Когда Райкин смех спал по громкости и удельному весу до нормального уровня среднего зрителя, он нерешительно продолжил про питерские холодные зимы, каких не бывало со времен блокады. Рассказал, что лично сам был свидетелем одного случая, достойного книги Гиннесса. Он сказал, что там мостовые посыпают какой-то химией, так что лед и снег тают при любой температуре и остаются лежать в качестве морозостойкой жижи, если кто-то просто ступает по ней, но стоит только остановиться, скажем, покурить на свежем воздухе под пиво или просто в ожидании городского транспорта, как эта жижа примерзает к обуви намертво.
Здесь в описании ему следовало остановиться, потому что рассказанное и удостоверенное фотографиями такое уже бы потянуло на Гиннесса. Но с Райкой Малыш всегда был готов пройти лишнюю милю. Она помнила это и ждала главной линии.

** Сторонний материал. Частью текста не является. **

-- pv_equiv track=rewrite | github.com/ezequiasnascimento/Problemas-Com-Matrizes | Problema4.py | descodifica
-- ===== SOURCE A (Python) =====
-- import math
--
-- def descodifica(entradaCodificada):
--
--   qtdColuna=math.sqrt(len(entradaCodificada))
--   matriz=[]
--   lista=[]
--   for digito in entradaCodificada:
--     if len(lista)==qtdColuna:
--       matriz.append(lista)
--       lista=[]
--     lista.append(digito)
--   matriz.append(lista)
--   palavra=""
--   for i in range(len(matriz)):
--     for j in range(len(matriz[i])):
--       try:
--         letra=matriz[j][i]
--       except:
--         return "INVALIDO"
--       palavra+=letra
--   return (palavra)
-- ===== SOURCE B (Python) =====
-- import math
--
-- def descodifica(entradaCodificada):
--     n = len(entradaCodificada)
--     k = math.isqrt(n)
--     if k * k != n:
--         return "INVALIDO"
--     return "".join(entradaCodificada[i + j * k] for i in range(k) for j in range(k))
-- ===== Notes on version B (the rewrite author's own statement) =====
-- stated objective: simpler
-- what changed: B replaces A's stateful matrix-building loop and try/except-driven transpose by an arithmetic perfect-square check (math.isqrt) and a direct index formula s[i + j*k], with no intermediate matrix.
import Mathlib
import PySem

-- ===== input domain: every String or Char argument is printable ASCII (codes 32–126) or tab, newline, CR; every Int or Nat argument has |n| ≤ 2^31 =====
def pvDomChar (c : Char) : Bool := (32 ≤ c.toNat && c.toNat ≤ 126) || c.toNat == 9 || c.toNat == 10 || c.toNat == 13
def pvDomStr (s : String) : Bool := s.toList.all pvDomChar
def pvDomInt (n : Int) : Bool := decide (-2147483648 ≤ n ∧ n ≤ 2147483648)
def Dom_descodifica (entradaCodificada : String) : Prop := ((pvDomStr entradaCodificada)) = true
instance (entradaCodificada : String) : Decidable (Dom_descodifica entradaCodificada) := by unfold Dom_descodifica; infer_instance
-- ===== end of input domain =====

-- B replaces A's matrix-building loop and try/except transpose by an arithmetic
-- perfect-square check (isqrt) and a direct index formula s[i + j*k]; objective: simpler.

-- ===== PORT A =====
-- Python: qtdColuna = math.sqrt(len(s)); the test `len(lista) == qtdColuna` is modelled
-- exactly as lista.length * lista.length == n (math.sqrt is exact at these sizes).
def pvStepA (n : Nat) (p : List (List Char) × List Char) (d : Char) :
    List (List Char) × List Char :=
  if p.2.length * p.2.length == n then (p.1 ++ [p.2], [d]) else (p.1, p.2 ++ [d])

-- one iteration of the inner `for j` loop: letra = matriz[j][i] (try/except → Except)
def pvInnerA (matriz : List (List Char)) (i : Nat)
    (acc : Except String (List Char)) (j : Nat) : Except String (List Char) :=
  match acc with
  | .error e => .error e
  | .ok palavra =>
    match PySem.List.pyGet? matriz (Int.ofNat j) with
    | none => .error "INVALIDO"
    | some row =>
      match PySem.List.pyGet? row (Int.ofNat i) with
      | none => .error "INVALIDO"
      | some letra => .ok (palavra ++ [letra])

-- one iteration of the outer `for i` loop (len(matriz[i]) is always in range in Python)
def pvOuterA (matriz : List (List Char)) (acc : Except String (List Char)) (i : Nat) :
    Except String (List Char) :=
  (List.range (matriz.getD i []).length).foldl (pvInnerA matriz i) acc

-- A's body on the code points of the input
def pvRunA (l : List Char) : String :=
  let n := l.length
  let st := l.foldl (pvStepA n) ([], [])
  let matriz := st.1 ++ [st.2]
  let res := (List.range matriz.length).foldl (pvOuterA matriz) (Except.ok [])
  match res with
  | .ok palavra => String.ofList palavra
  | .error e => e

def descodifica (entradaCodificada : String) : String :=
  pvRunA entradaCodificada.toList

-- ===== PORT B =====
-- B's body on the code points of the input
def pvRunB (l : List Char) : String :=
  let n := l.length
  let k := Nat.sqrt n          -- math.isqrt
  if k * k ≠ n then "INVALIDO"
  else String.ofList ((List.range k).flatMap fun i =>
         (List.range k).map fun j => l.getD (i + j * k) ' ')

def descodifica_alt (entradaCodificada : String) : String :=
  pvRunB entradaCodificada.toList

-- ===== PRECONDITION & SPEC =====
def Spec_descodifica (entradaCodificada : String) (out : String) : Prop := out = descodifica_alt entradaCodificada
instance (entradaCodificada : String) (out : String) : Decidable (Spec_descodifica entradaCodificada out) := by unfold Spec_descodifica; infer_instance

-- ===== CLAIM (what is proved, stated in full; the proofs are below) =====
def Claim_equal_descodifica : Prop := ∀ (entradaCodificada : String), Dom_descodifica entradaCodificada → Spec_descodifica entradaCodificada (descodifica entradaCodificada)

-- ===== LEMMAS AND PROOFS =====

-- the m consecutive rows of width k
def chunksOf (k : Nat) : Nat → List Char → List (List Char)
  | 0, _ => []
  | m + 1, l => l.take k :: chunksOf k m (l.drop k)

-- while the length test never fires, pvStepA just appends to lista
theorem foldStep_fill (n : Nat) :
    ∀ (c : List Char) (M : List (List Char)) (L : List Char),
      (∀ t, t < c.length → (L.length + t) * (L.length + t) ≠ n) →
      List.foldl (pvStepA n) (M, L) c = (M, L ++ c) := by
  intro c
  induction c with
  | nil => intro M L _; simp
  | cons d c ih =>
    intro M L h
    have h0 : L.length * L.length ≠ n := by
      have := h 0 (by simp); simpa using this
    simp only [List.foldl_cons, pvStepA, beq_iff_eq, h0, ite_false]
    rw [ih (M := M) (L := L ++ [d])]
    · simp
    · intro t ht
      have := h (t + 1) (by simpa using Nat.succ_lt_succ ht)
      simpa [Nat.add_comm, Nat.add_assoc, Nat.add_left_comm] using this

-- starting from a full row, the loop emits m further rows of width k' + 1
theorem foldStep_chunks (k' : Nat) :
    ∀ (m : Nat) (l : List Char) (M : List (List Char)) (L : List Char),
      L.length = k' + 1 → l.length = m * (k' + 1) →
      (List.foldl (pvStepA ((k' + 1) * (k' + 1))) (M, L) l).1
          ++ [(List.foldl (pvStepA ((k' + 1) * (k' + 1))) (M, L) l).2]
        = M ++ L :: chunksOf (k' + 1) m l := by
  intro m
  induction m with
  | zero =>
    intro l M L hL hl
    have : l = [] := List.eq_nil_of_length_eq_zero (by simpa using hl)
    simp [this, chunksOf]
  | succ m ih =>
    intro l M L hL hl
    obtain ⟨d, l', rfl⟩ : ∃ d l', l = d :: l' := by
      cases l with
      | nil => exfalso; simp [Nat.succ_mul] at hl
      | cons d l' => exact ⟨d, l', rfl⟩
    have hl' : l'.length = m * (k' + 1) + k' := by
      simp [Nat.succ_mul] at hl ⊢; omega
    have hcond : (L.length * L.length == (k' + 1) * (k' + 1)) = true := by simp [hL]
    simp only [List.foldl_cons, pvStepA, hcond, ite_true]
    conv_lhs => rw [show l' = l'.take k' ++ l'.drop k' from (List.take_append_drop _ _).symm]
    rw [List.foldl_append]
    rw [foldStep_fill ((k' + 1) * (k' + 1)) (l'.take k') (M ++ [L]) [d]
        (by
          intro t ht habs
          have htk : t < k' := lt_of_lt_of_le ht (List.length_take_le _ _)
          have h1 : 1 + t = k' + 1 := Nat.mul_self_inj.mp (by simpa using habs)
          omega)]
    simp only [List.singleton_append]
    have hlen2 : (d :: l'.take k').length = k' + 1 := by simp; omega
    have hdrop : (l'.drop k').length = m * (k' + 1) := by simp [hl']
    rw [ih (l'.drop k') (M ++ [L]) (d :: l'.take k') hlen2 hdrop]
    simp [chunksOf]

theorem length_chunksOf (k : Nat) : ∀ m l, (chunksOf k m l).length = m := by
  intro m
  induction m with
  | zero => intro l; simp [chunksOf]
  | succ m ih => intro l; simp [chunksOf, ih]

theorem getD_chunksOf (k : Nat) :
    ∀ (m j : Nat) (l : List Char), j < m →
      (chunksOf k m l).getD j [] = (l.drop (j * k)).take k := by
  intro m
  induction m with
  | zero => intro j l h; omega
  | succ m ih =>
    intro j l h
    cases j with
    | zero => simp [chunksOf]
    | succ j =>
      simp only [chunksOf, List.getD_cons_succ]
      rw [ih j (l.drop k) (by omega)]
      rw [List.drop_drop]
      ring_nf

-- an error accumulator is absorbing for the inner loop
theorem innerA_error (matriz : List (List Char)) (i : Nat) (e : String) :
    ∀ js : List Nat, List.foldl (pvInnerA matriz i) (.error e) js = .error e := by
  intro js
  induction js with
  | nil => rfl
  | cons j js ih => simpa [pvInnerA] using ih

-- the inner loop over a full square matrix collects column i
theorem innerA_ok (l : List Char) (k : Nat) (hl : l.length = k * k) (i : Nat) (hi : i < k) :
    ∀ (m : Nat), m ≤ k → ∀ (p : List Char),
      List.foldl (pvInnerA (chunksOf k k l) i) (.ok p) (List.range m)
        = .ok (p ++ (List.range m).map fun j => l.getD (j * k + i) ' ') := by
  intro m
  induction m with
  | zero => intro _ p; simp
  | succ m ih =>
    intro hm p
    rw [List.range_succ, List.foldl_append, ih (by omega) p]
    have hmk : m * k + k ≤ k * k := by
      have := Nat.mul_le_mul_right k (show m + 1 ≤ k by omega)
      simpa [Nat.succ_mul] using this
    have hrow : PySem.List.pyGet? (chunksOf k k l) (Int.ofNat m)
        = some ((l.drop (m * k)).take k) := by
      have hmem : m < (chunksOf k k l).length := by rw [length_chunksOf]; omega
      have hgd := getD_chunksOf k k m l (by omega)
      rw [List.getD_eq_getElem?_getD, List.getElem?_eq_getElem hmem] at hgd
      simp only [Option.getD_some] at hgd
      simp [PySem.List.pyGet?_natCast, List.getElem?_eq_getElem hmem, hgd]
    have hrowlen : ((l.drop (m * k)).take k).length = k := by
      simp [hl]; omega
    have hchar : PySem.List.pyGet? ((l.drop (m * k)).take k) (Int.ofNat i)
        = some (l.getD (m * k + i) ' ') := by
      have hi2 : i < ((l.drop (m * k)).take k).length := by omega
      have hidx : m * k + i < l.length := by rw [hl]; omega
      simp [PySem.List.pyGet?_natCast, List.getElem?_eq_getElem hi2,
        List.getElem_take, List.getElem_drop, List.getD_eq_getElem?_getD,
        List.getElem?_eq_getElem hidx]
    simp only [List.foldl_cons, List.foldl_nil, pvInnerA, hrow, hchar]
    simp

-- the outer loop over a full square matrix collects the transpose
theorem outerA_ok (l : List Char) (k : Nat) (hl : l.length = k * k) :
    ∀ (m : Nat), m ≤ k →
      List.foldl (pvOuterA (chunksOf k k l)) (.ok []) (List.range m)
        = .ok ((List.range m).flatMap fun i =>
            (List.range k).map fun j => l.getD (j * k + i) ' ') := by
  intro m
  induction m with
  | zero => simp
  | succ m ih =>
    intro hm
    rw [List.range_succ, List.foldl_append, ih (by omega)]
    simp only [List.foldl_cons, List.foldl_nil, pvOuterA]
    have hmk : m * k + k ≤ k * k := by
      have := Nat.mul_le_mul_right k (show m + 1 ≤ k by omega)
      simpa [Nat.succ_mul] using this
    have hrowlen : ((chunksOf k k l).getD m []).length = k := by
      rw [getD_chunksOf k k m l (by omega)]
      simp [hl]; omega
    rw [hrowlen, innerA_ok l k hl m (by omega) k (le_refl k)]
    simp

-- A on input of square length (k'+1)² reads out the transpose of the row matrix
theorem runA_square (l : List Char) (k' : Nat) (hl : l.length = (k' + 1) * (k' + 1)) :
    pvRunA l = String.ofList ((List.range (k' + 1)).flatMap fun i =>
      (List.range (k' + 1)).map fun j => l.getD (j * (k' + 1) + i) ' ') := by
  have hk : 0 < k' + 1 := Nat.succ_pos k'
  have htlen : (l.take (k' + 1)).length = k' + 1 := by
    rw [List.length_take, hl]
    exact Nat.min_eq_left (Nat.le_mul_of_pos_left _ (Nat.succ_pos k'))
  have hdlen : (l.drop (k' + 1)).length = k' * (k' + 1) := by
    simp [hl, Nat.succ_mul]
  have hfillpart : List.foldl (pvStepA ((k' + 1) * (k' + 1))) ([], []) (l.take (k' + 1))
      = ([], l.take (k' + 1)) := by
    have := foldStep_fill ((k' + 1) * (k' + 1)) (l.take (k' + 1)) [] []
        (by
          intro t ht habs
          have htk : t < k' + 1 := lt_of_lt_of_le ht (List.length_take_le _ _)
          have h1 : 0 + t = k' + 1 := Nat.mul_self_inj.mp (by simpa using habs)
          omega)
    simpa using this
  have hmatriz :
      (List.foldl (pvStepA ((k' + 1) * (k' + 1))) ([], []) l).1
        ++ [(List.foldl (pvStepA ((k' + 1) * (k' + 1))) ([], []) l).2]
      = chunksOf (k' + 1) (k' + 1) l := by
    conv_lhs => rw [show l = l.take (k' + 1) ++ l.drop (k' + 1) from (List.take_append_drop _ _).symm]
    rw [List.foldl_append, hfillpart]
    rw [foldStep_chunks k' k' (l.drop (k' + 1)) [] (l.take (k' + 1)) htlen hdlen]
    simp [chunksOf]
  unfold pvRunA
  simp only [hl, hmatriz]
  rw [length_chunksOf]
  rw [outerA_ok l (k' + 1) hl (k' + 1) (le_refl _)]

-- A on a string of non-square length ≥ 2 returns "INVALIDO"
theorem runA_nonsquare (l : List Char)
    (hns : ∀ j : Nat, j * j ≠ l.length) (h2 : 2 ≤ l.length) :
    pvRunA l = "INVALIDO" := by
  unfold pvRunA
  have hfold : List.foldl (pvStepA l.length) ([], []) l = ([], [] ++ l) := by
    apply foldStep_fill
    intro t _ habs
    exact hns t (by simpa using habs)
  simp only [hfold, List.nil_append]
  obtain ⟨a, b, rest, rfl⟩ : ∃ a b rest, l = a :: b :: rest := by
    cases l with
    | nil => simp at h2
    | cons a tl =>
      cases tl with
      | nil => simp at h2
      | cons b rest => exact ⟨a, b, rest, rfl⟩
  simp only [List.length_cons, List.length_nil]
  rw [show List.range (0 + 1) = [0] from rfl]
  simp only [List.foldl_cons, List.foldl_nil, pvOuterA, List.getD_cons_zero]
  have hr : List.range (a :: b :: rest).length
      = 0 :: 1 :: (List.range rest.length).map (fun t => 2 + t) := by
    rw [show (a :: b :: rest).length = 2 + rest.length by simp [List.length_cons]; omega,
      List.range_add]
    rfl
  rw [show (a :: b :: rest).length = (b :: rest).length + 1 by simp] at hr ⊢
  rw [hr]
  simp only [List.foldl_cons]
  have s1 : pvInnerA [a :: b :: rest] 0 (.ok []) 0 = .ok [a] := by
    simp [pvInnerA, PySem.List.pyGet?, PySem.List.pyIdx?,
      show (0 : Int) ≤ (rest.length : Int) + 1 from by positivity]
  have s2 : pvInnerA [a :: b :: rest] 0 (.ok [a]) 1 = .error "INVALIDO" := by
    simp [pvInnerA, PySem.List.pyGet?, PySem.List.pyIdx?]
  rw [s1, s2, innerA_error]

theorem sq_ne_of_nonsquare (n : Nat) (h : Nat.sqrt n * Nat.sqrt n ≠ n) :
    ∀ j : Nat, j * j ≠ n := by
  intro j habs
  apply h
  rw [← habs, Nat.sqrt_eq]

-- ===== VERDICT (by name: the statement is the Claim_ definition above) =====
theorem descodifica_spec : Claim_equal_descodifica := by
  intro s _
  unfold Spec_descodifica descodifica descodifica_alt
  by_cases hsq : Nat.sqrt s.toList.length * Nat.sqrt s.toList.length = s.toList.length
  · -- perfect square length
    cases hk0 : Nat.sqrt s.toList.length with
    | zero =>
      have hnil : s.toList = [] := by
        have : s.toList.length = 0 := by rw [← hsq, hk0]
        exact List.eq_nil_of_length_eq_zero this
      rw [hnil]
      decide
    | succ k' =>
      have hl : s.toList.length = (k' + 1) * (k' + 1) := by rw [← hsq, hk0]
      rw [runA_square s.toList k' hl]
      unfold pvRunB
      simp only [hl, Nat.sqrt_eq]
      rw [if_neg (by simp)]
      congr 1
      apply List.flatMap_congr
      intro i _
      apply List.map_congr_left
      intro j _
      rw [Nat.add_comm]
  · -- not a perfect square
    have hns : ∀ j : Nat, j * j ≠ s.toList.length := sq_ne_of_nonsquare _ hsq
    have h2 : 2 ≤ s.toList.length := by
      have h0 : (0 : Nat) * 0 ≠ s.toList.length := hns 0
      have h1 : (1 : Nat) * 1 ≠ s.toList.length := hns 1
      omega
    rw [runA_nonsquare s.toList hns h2]
    unfold pvRunB
    rw [if_pos (by simpa using hsq)]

И он продолжал: «Однажды поздним вечером я шел из каких-то гостей в одном из новых районов. Там все продумано для людей, у которых по-прежнему нет личного транспрорта – там остановки всех видов транспрота расположены на одном перекрестке, но только на разных его сторонах, и большинство транспорта следует до метро. Таким образом опытные горожане занимают позицию в ожидании транспорта не одного – так другого, чтобы успеть добежать. Бежать, правда, надо через проезжую часть дороги, и случается, что не все добегают из-за автодорожного транспорта.
Райка смотрела на него хотя и с улыбкой, но полуразочарованно.
– Это я к слову сказал про остановки. Мой случай был такой: пришел я на такую вот точку ожидания всех видов транспрта сразу, а там – ни души. Вроде, и время еще на такое позднее, но людей нет ни одного. Через пару минут подошла какая-то бабка и спросила меня, давно ли я здесь стою. Я сказал, что недавно, а она мне рукой на жижу показывает и говорит, что ушел транспорт недавно. Я был немного навеселе и от этого разговорчив и спросил, откуда она такое выследила. Она мне рукой в ту жижу указывает возмущенно, что я вообще ничего не вижу. Я присмотрелся к тому месту, а там несколько пар обуви стоят вмороженными в жижу. Прямо, как японская инсталляция про Нагасаки.
Райка на этот раз особо не смеялась, а подала Малышу вторую бутылку и спросила, зачем он туда зимой ездит, если там так холодно.
Малыш и сам точно не знал причины. Должно быть привычным фактором были цены за перелет.
Они опять выпили, но больше не закусывали и на рыбок не смотрели, а смотрели во все глаза друг на друга, как будто бы оба только что прозрели. Разговора между ними тоже больше не было, да он им был и не нужен. И в этот момент зазвенел Райкин мобильник. Она ответила, что сейчас придет. До Малыша услышанное сразу дошло, и несколько оскорбил его Райкин ответ: «Куда это ты собираешься, когда мы еще не допили – не договорили?»
Райке нужно было спуститься на кухню и принять работу у ремонтеров. Она попросила Малыша спуститься с ней и пораздувать щеки, как он умел делать когда-то.
На кухне 3 человека переминались с ноги на ногу в ожидании приема их работы. Малыш помнил эту кухню с самого первого вечера прилета в штаты. Именно за этим столом он ел свои первые рыбные бутерброды и плевался от напитка, приняв его по названию за пиво.
Щеки особенно раздувать было нечего: новая кухня была полностью смонтирована, газ горел, вода бежала. Дверцы и ящики закрывались сами при помощи негативного давления воздуха внутри.
Райка особо не восхищалась. Позже Малыш узнал – почему. Как она пояснила ему позже – за такие деньги у каждой дверцы и ящика должен быть свой маленький гомункул для обслуживания, а жить они все должны в огуречном рассоле в пятилитровой банке.